Demo image of our device in a cooler (for proof of concept):

Demo video of our device in a cooler (for proof of concept):

(note: still image detection can be seen in this video here by the LED flash as the door closes)

SmartFridgeAddOn_mov.mov

TLDR/Features

• This project exhibits an add-on gadget that makes any ordinary smart
• Software
  • Web Application -> a web application that allows the user to view & count detected ingredients, in addition to view recipe recommendations -- built through React + Firebase Auth + Firestore cloud firestore database (Web application github)
  • Flask server -> a flask server that lives on the device that is used to register and deregister fridges for users
    • Once registered, you can access your fridge from anywhere
  • Still image capture script -> a script that captures a still image and feeds this information to Firebase
    • Smart image capture (when the fridge door closes) via still image object detection through Luxonis SDK
  • Bash scripts -> scripts that allow the Flask server and the still image detecting process to commence on startup and graciously exit
• Machine Learning -> a custom-trained YOLOv7 model to detect and count ingredients
  • Custom & manually labelled datasets of 6 ingredients with 6000 images in total (over 19,000 labels) including Oranges, Apples, Tomatoes, Strawberries, Green Peppers, Red Peppers
  • Four ingredients (Oranges, Apples, Tomatoes, Strawberries) boast an average precision of 90% when trained on the state-of-the-art YOLOv7 model
  • On-device ML model deployment (able to deploy a 300MB YOLOv7 model on a Raspberry Pi 2 W)
• Hardware -> boasts a low-powered device that can run large Neural Networks on-device
  • Boasts a low-powered embedded system, featuring a Raspberry Pi Zero 2 W for minimal power consumption (5.4 Watts) & minimal RAM (512 MB)
  • An Oak-D-Lite camera for on-device Neural Network inferencing and custom-built pipelines
  • A light sensor and an LED for a "smart" image capture functionality
  • Cloud-centralized system, no bluetooth required
  • Initial registration done on LAN
• Mechanical -> 2 custom made mounts for the fridge door
• Team Organization
  • Team was generally organized through the following tools:
    • Gantt chart
    • Jira

Overview

Technologies utilizing the Internet of Things (IoT) have been exponentially growing in the technological market over the past several years. Research has shown that businesses who use IoT technologies have starkly increased from 13 percent all the way back in 2014 to approximately 25 percent in 2017 [17]. The IoT market is anticipated to grow from approximately US$ 483.28 billion in 2022 to US$ 2.2 trillion by 2028 [19]. The rising prominence of both IoT and machine learning has enabled us to apply these technological advances to fridges, and our project proposes to make fridges “smart” through a portable device that can easily attach to the fridge with intelligent cloud processing.

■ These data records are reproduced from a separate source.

-- pv_equiv track=rewrite | github.com/qualya/password-manager | main.py | wordsToHex
-- ===== SOURCE A (Python) =====
-- def wordsToHex(wordsKey, wordsList):
--     digits = list() #converts the mnemonic into a list of digits in base 2048
--     for word in wordsKey: #loops through the words in the mnemonic
--         digits.append(wordsList.index(word)) #adds the position of the word of the mnemonic in the list of words
--     digits.reverse()
--
--     hexKey = 0
--     for i in range(len(digits)): #loops through all of the base 2048 digits
--         hexKey += digits[i]*2048**i #adds each of the digits in the base 2048 number multiplied by 2048 to the power of the digit's position to the previous number (the private key)
--     hexKey = str(hex(hexKey))[2:] #converts the base 10 private key converted above into hexadecimal
--
--     return hexKey
-- ===== SOURCE B (Python) =====
-- def wordsToHex(wordsKey, wordsList):
--     pos = {}
--     for i, word in enumerate(wordsList):
--         pos.setdefault(word, i)  # first occurrence, matching list.index
--     hexKey = 0
--     for word in wordsKey:  # Horner: one pass, no digits list, no reverse, no powers
--         hexKey = hexKey * 2048 + pos[word]
--     return format(hexKey, 'x')
-- ===== Notes on version B (the rewrite author's own statement) =====
-- stated objective: faster
-- what changed: Builds a word->position hash index once (setdefault keeps the first occurrence, like list.index) and evaluates the base-2048 number in a single Horner pass, instead of A's three stages (inner-scan index per word into a digits list, reverse, positional power sum with recomputed 2048**i).
import Mathlib
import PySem

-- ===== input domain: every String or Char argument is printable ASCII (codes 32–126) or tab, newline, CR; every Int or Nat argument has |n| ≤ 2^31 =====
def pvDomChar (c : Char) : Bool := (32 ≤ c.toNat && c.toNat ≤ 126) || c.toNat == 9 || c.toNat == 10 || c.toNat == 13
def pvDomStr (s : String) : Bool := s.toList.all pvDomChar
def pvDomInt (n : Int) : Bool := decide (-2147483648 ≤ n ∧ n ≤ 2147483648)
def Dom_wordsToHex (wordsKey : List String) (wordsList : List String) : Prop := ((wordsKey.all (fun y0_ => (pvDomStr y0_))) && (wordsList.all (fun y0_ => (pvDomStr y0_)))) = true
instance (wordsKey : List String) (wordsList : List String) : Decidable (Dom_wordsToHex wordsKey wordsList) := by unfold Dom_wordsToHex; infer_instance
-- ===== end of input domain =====

-- B builds a word→position dict once (setdefault keeps the first occurrence, like list.index) and
-- evaluates the base-2048 number by one Horner pass, replacing A's digits-list/reverse/power-sum stages.
-- On a word missing from wordsList both raise (A ValueError, B KeyError); Pre_ excludes exactly those inputs.

-- ===== PORT A =====
-- hex(n)[2:] for n >= 0 (Python lowercase hex, hex(0)='0x0' -> '0'); hand-written, exact for nonnegative n
def hexDigitChar (n : Nat) : Char := if n < 10 then Char.ofNat (48 + n) else Char.ofNat (87 + n)

def natToHexAux : Nat → List Char → List Char
  | 0, acc => acc
  | Nat.succ m, acc => natToHexAux ((Nat.succ m) / 16) (hexDigitChar ((Nat.succ m) % 16) :: acc)
decreasing_by exact Nat.div_lt_self (Nat.succ_pos m) (by omega)

def natToHexStr (n : Nat) : String := if n = 0 then "0" else String.ofList (natToHexAux n [])

-- wordsList.index(word) raises ValueError on a missing word: index? returns none there; Pre_ excludes exactly those inputs, .getD 0 is never taken under Pre_
def wordsToHex (wordsKey : List String) (wordsList : List String) : String :=
  let digits : List Nat := wordsKey.foldl (fun acc word => acc ++ [(PySem.List.index? wordsList word).getD 0]) []
  let digits := digits.reverse
  let hexKey : Nat := (PySem.List.pyRange 0 digits.length 1).foldl
      (fun h i => h + (PySem.List.pyGetD digits i 0) * 2048 ^ i.toNat) 0
  natToHexStr hexKey

-- ===== PORT B =====
-- format(n, 'x') for n >= 0, hand-written top-down (exact for nonnegative n)
def hexTable (n : Nat) : Char := ("0123456789abcdef".toList).getD n '0'

def hexChars (n : Nat) : List Char :=
  if _h : n < 16 then [hexTable n]
  else hexChars (n / 16) ++ [hexTable (n % 16)]
decreasing_by exact Nat.div_lt_self (by omega) (by omega)

-- pos[word] raises KeyError on a missing word: get? is none there; excluded by Pre_, .getD 0 never taken under Pre_
def wordsToHex_alt (wordsKey : List String) (wordsList : List String) : String :=
  let pos : PySem.Dict String Int :=
    (PySem.List.enumerate wordsList).foldl (fun d p => PySem.Dict.setdefault d p.2 p.1) PySem.Dict.empty
  let hexKey : Int := wordsKey.foldl (fun h word => h * 2048 + (pos.get? word).getD 0) 0
  String.ofList (hexChars hexKey.toNat)

-- ===== PRECONDITION & SPEC =====
-- Pre_ excludes exactly the inputs on which A raises ValueError (a word of wordsKey absent from wordsList; B raises KeyError there)
def Pre_wordsToHex (wordsKey : List String) (wordsList : List String) : Prop :=
  ∀ w ∈ wordsKey, w ∈ wordsList
instance (wordsKey : List String) (wordsList : List String) : Decidable (Pre_wordsToHex wordsKey wordsList) := by unfold Pre_wordsToHex; infer_instance
def pvWitness_wordsToHex : List String × List String := (["cd", "ab"], ["ab", "cd", "ef"])

def Spec_wordsToHex (wordsKey : List String) (wordsList : List String) (out : String) : Prop := out = wordsToHex_alt wordsKey wordsList
instance (wordsKey : List String) (wordsList : List String) (out : String) : Decidable (Spec_wordsToHex wordsKey wordsList out) := by unfold Spec_wordsToHex; infer_instance

-- ===== CLAIM (what is proved, stated in full; the proofs are below) =====
def Claim_equal_wordsToHex : Prop := ∀ (wordsKey : List String) (wordsList : List String), Dom_wordsToHex wordsKey wordsList → Pre_wordsToHex wordsKey wordsList → Spec_wordsToHex wordsKey wordsList (wordsToHex wordsKey wordsList)

-- ===== LEMMAS AND PROOFS =====

-- the two hex tables agree on the 16 digits
theorem hexTable_eq_hexDigitChar (n : Nat) (h : n < 16) : hexTable n = hexDigitChar n := by
  interval_cases n <;> rfl

-- A's accumulator hex loop = B's top-down hex recursion
theorem natToHexAux_eq_hexChars (n : Nat) (acc : List Char) (hn : n ≠ 0) :
    natToHexAux n acc = hexChars n ++ acc := by
  induction n using Nat.strong_induction_on generalizing acc with
  | _ n ih =>
    obtain ⟨m, rfl⟩ := Nat.exists_eq_succ_of_ne_zero hn
    rw [natToHexAux]
    by_cases h16 : Nat.succ m < 16
    · have hdiv : Nat.succ m / 16 = 0 := Nat.div_eq_of_lt h16
      have hmod : Nat.succ m % 16 = Nat.succ m := Nat.mod_eq_of_lt h16
      rw [hdiv, hmod, natToHexAux, hexChars]
      simp [h16, hexTable_eq_hexDigitChar _ h16]
    · have hdne : Nat.succ m / 16 ≠ 0 :=
        Nat.ne_of_gt (Nat.div_pos (by omega) (by omega))
      rw [ih (Nat.succ m / 16) (Nat.div_lt_self (Nat.succ_pos m) (by omega)) _ hdne]
      conv_rhs => rw [hexChars]
      rw [dif_neg h16, hexTable_eq_hexDigitChar _ (Nat.mod_lt _ (by omega)), List.append_assoc]
      rfl

theorem natToHexStr_eq (n : Nat) : natToHexStr n = String.ofList (hexChars n) := by
  unfold natToHexStr
  by_cases h : n = 0
  · subst h
    rw [if_pos rfl, hexChars, dif_pos (by omega : (0:Nat) < 16)]
    rfl
  · rw [if_neg h, natToHexAux_eq_hexChars n [] h, List.append_nil]

-- the setdefault loop over enumerate builds first-occurrence positions = index?
theorem get?_setdefault_enumerate (ws : List String) (s : Int) (d : PySem.Dict String Int) (w : String) :
    ((PySem.List.enumerate ws s).foldl (fun d p => PySem.Dict.setdefault d p.2 p.1) d).get? w
      = ((d.get? w).orElse (fun _ => (PySem.List.index? ws w).map (fun k => (k : Int) + s))) := by
  induction ws generalizing s d with
  | nil => cases hg : d.get? w <;> simp [PySem.List.enumerate_nil, Option.orElse, hg]
  | cons x t ih =>
    rw [PySem.List.enumerate_cons, List.foldl_cons, ih]
    by_cases hw : w = x
    · subst hw
      rw [PySem.List.index?_cons_self]
      by_cases hc : d.contains w = true
      · have hsd : d.setdefault w s = d := by
          unfold PySem.Dict.setdefault; rw [if_pos hc]
        have hsome : (d.get? w).isSome := by
          rw [← PySem.Dict.contains_eq_isSome_get?]; exact hc
        obtain ⟨v, hv⟩ := Option.isSome_iff_exists.mp hsome
        rw [hsd]
        simp [hv, Option.orElse]
      · have hg : d.get? w = none := by
          cases hg : d.get? w with
          | none => rfl
          | some v =>
            exfalso
            exact hc (by rw [PySem.Dict.contains_eq_isSome_get?, hg]; rfl)
        have hcf : d.contains w = false := by
          cases hcc : d.contains w with
          | false => rfl
          | true => exact absurd hcc hc
        have hsd : d.setdefault w s = d.insert w s := by
          apply PySem.Dict.ext
          unfold PySem.Dict.setdefault
          rw [if_neg hc, PySem.Dict.items_insert_of_not_contains d s hcf]
        rw [hsd, PySem.Dict.get?_insert_self, hg]
        simp [Option.orElse]
    · have hstep : (d.setdefault x s).get? w = d.get? w := by
        by_cases hc : d.contains x = true
        · unfold PySem.Dict.setdefault; rw [if_pos hc]
        · have hcf : d.contains x = false := by
            cases hcc : d.contains x with
            | false => rfl
            | true => exact absurd hcc hc
          have hsd : d.setdefault x s = d.insert x s := by
            apply PySem.Dict.ext
            unfold PySem.Dict.setdefault
            rw [if_neg hc, PySem.Dict.items_insert_of_not_contains d s hcf]
          rw [hsd]
          exact PySem.Dict.get?_insert_of_ne d s hw
      rw [hstep, PySem.List.index?_cons_of_ne t (Ne.symm hw)]
      cases hg : d.get? w with
      | some v => simp [Option.orElse]
      | none =>
        simp only [Option.orElse]
        cases hk : PySem.List.index? t w with
        | none => simp
        | some k =>
          simp only [Option.map_some]
          refine congrArg some ?_
          push_cast
          ring

-- positional power sum over a little-endian digit list = foldr Horner form
theorem sum_pow_eq_foldr (rds : List Nat) :
    ((List.range rds.length).map (fun k => rds.getD k 0 * 2048 ^ k)).sum
      = rds.foldr (fun d r => d + 2048 * r) 0 := by
  induction rds with
  | nil => simp
  | cons d t ih =>
    have hmap : List.map ((fun k => (d :: t).getD k 0 * 2048 ^ k) ∘ Nat.succ) (List.range t.length)
        = List.map (fun k => 2048 * (t.getD k 0 * 2048 ^ k)) (List.range t.length) := by
      apply List.map_congr_left
      intro k _
      simp [List.getD, pow_succ]
      ring
    rw [List.length_cons, List.range_succ_eq_map, List.map_cons, List.map_map, List.sum_cons,
      hmap, List.sum_map_mul_left, List.foldr_cons, ← ih]
    simp [List.getD]

-- A's whole body = Horner foldl over the original word order (Nat-valued), no precondition needed
theorem wordsToHex_eval (wordsKey wordsList : List String) :
    wordsToHex wordsKey wordsList
      = natToHexStr (wordsKey.foldl (fun h w => h * 2048 + (PySem.List.index? wordsList w).getD 0) 0) := by
  unfold wordsToHex
  rw [PySem.List.foldl_append_singleton_eq_map]
  simp only [List.nil_append]
  rw [PySem.List.pyRange_one]
  simp only [List.foldl_map, zero_add, Int.toNat_natCast, PySem.List.pyGetD_natCast]
  rw [PySem.List.foldl_add_nat, zero_add]
  simp only [Int.sub_zero, Int.toNat_natCast]
  rw [sum_pow_eq_foldr, List.foldr_reverse, List.foldl_map]
  congr 1
  apply PySem.List.foldl_congr_mem
  intro acc x _
  ring

-- an Int Horner fold whose digit function agrees with a Nat one casts to the Nat fold
theorem foldl_horner_cast (l : List String) (f : String → Nat) (g : String → Int)
    (h : ∀ w ∈ l, g w = (f w : Int)) (n : Nat) :
    l.foldl (fun k w => k * 2048 + g w) (n : Int)
      = ((l.foldl (fun k w => k * 2048 + f w) n : Nat) : Int) := by
  induction l generalizing n with
  | nil => rfl
  | cons x t ih =>
    simp only [List.foldl_cons]
    rw [h x (List.mem_cons_self), show ((n : Int) * 2048 + (f x : Int)) = ((n * 2048 + f x : Nat) : Int) by push_cast; ring]
    exact ih (fun w hw => h w (List.mem_cons_of_mem _ hw)) _

-- ===== VERDICT (by name: the statement is the Claim_ definition above) =====
theorem wordsToHex_spec : Claim_equal_wordsToHex := by
  intro wordsKey wordsList _ hpre
  unfold Spec_wordsToHex wordsToHex_alt
  rw [wordsToHex_eval, natToHexStr_eq]
  congr 1
  have hcond : ∀ w ∈ wordsKey,
      ((((PySem.List.enumerate wordsList).foldl (fun d p => PySem.Dict.setdefault d p.2 p.1)
          PySem.Dict.empty).get? w).getD 0 : Int)
        = (((PySem.List.index? wordsList w).getD 0 : Nat) : Int) := by
    intro w hw
    rw [get?_setdefault_enumerate]
    obtain ⟨k, hk⟩ := Option.isSome_iff_exists.mp
      ((PySem.List.index?_isSome_iff wordsList w).mpr (hpre w hw))
    rw [PySem.List.index?_eq_idxOf?] at hk
    simp [hk, PySem.Dict.get?_empty, Option.orElse]
  have hfold : wordsKey.foldl (fun h word => h * 2048 +
        (((PySem.List.enumerate wordsList).foldl (fun d p => PySem.Dict.setdefault d p.2 p.1)
          PySem.Dict.empty).get? word).getD 0) (0 : Int)
      = ((wordsKey.foldl (fun h w => h * 2048 + (PySem.List.index? wordsList w).getD 0) 0 : Nat) : Int) :=
    foldl_horner_cast wordsKey _ _ hcond 0
  rw [hfold, Int.toNat_natCast]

This Smart-Fridge Add-on proposes a system that involves a customer facing web application, allowing the user to track ingredients within their fridge, as well as a Raspberry Pi device connected to a camera that allows still image object detection. This device boasts a state-of-the-art object detection model—built on the YOLOv7 (Pytorch) model—and trained using custom built datasets, engineered in-house for optimal performance. The machine learning model is currently capable of detecting ten objects—Apples, Oranges, Tomatoes, Strawberries, Green Peppers, Red Peppers, Bread, Eggs, Lemons, Bananas. The ML model not only detects each image but is able to produce a count of each object, a supplementary feature that will greatly aid in constructing recipes and recipe suggestions.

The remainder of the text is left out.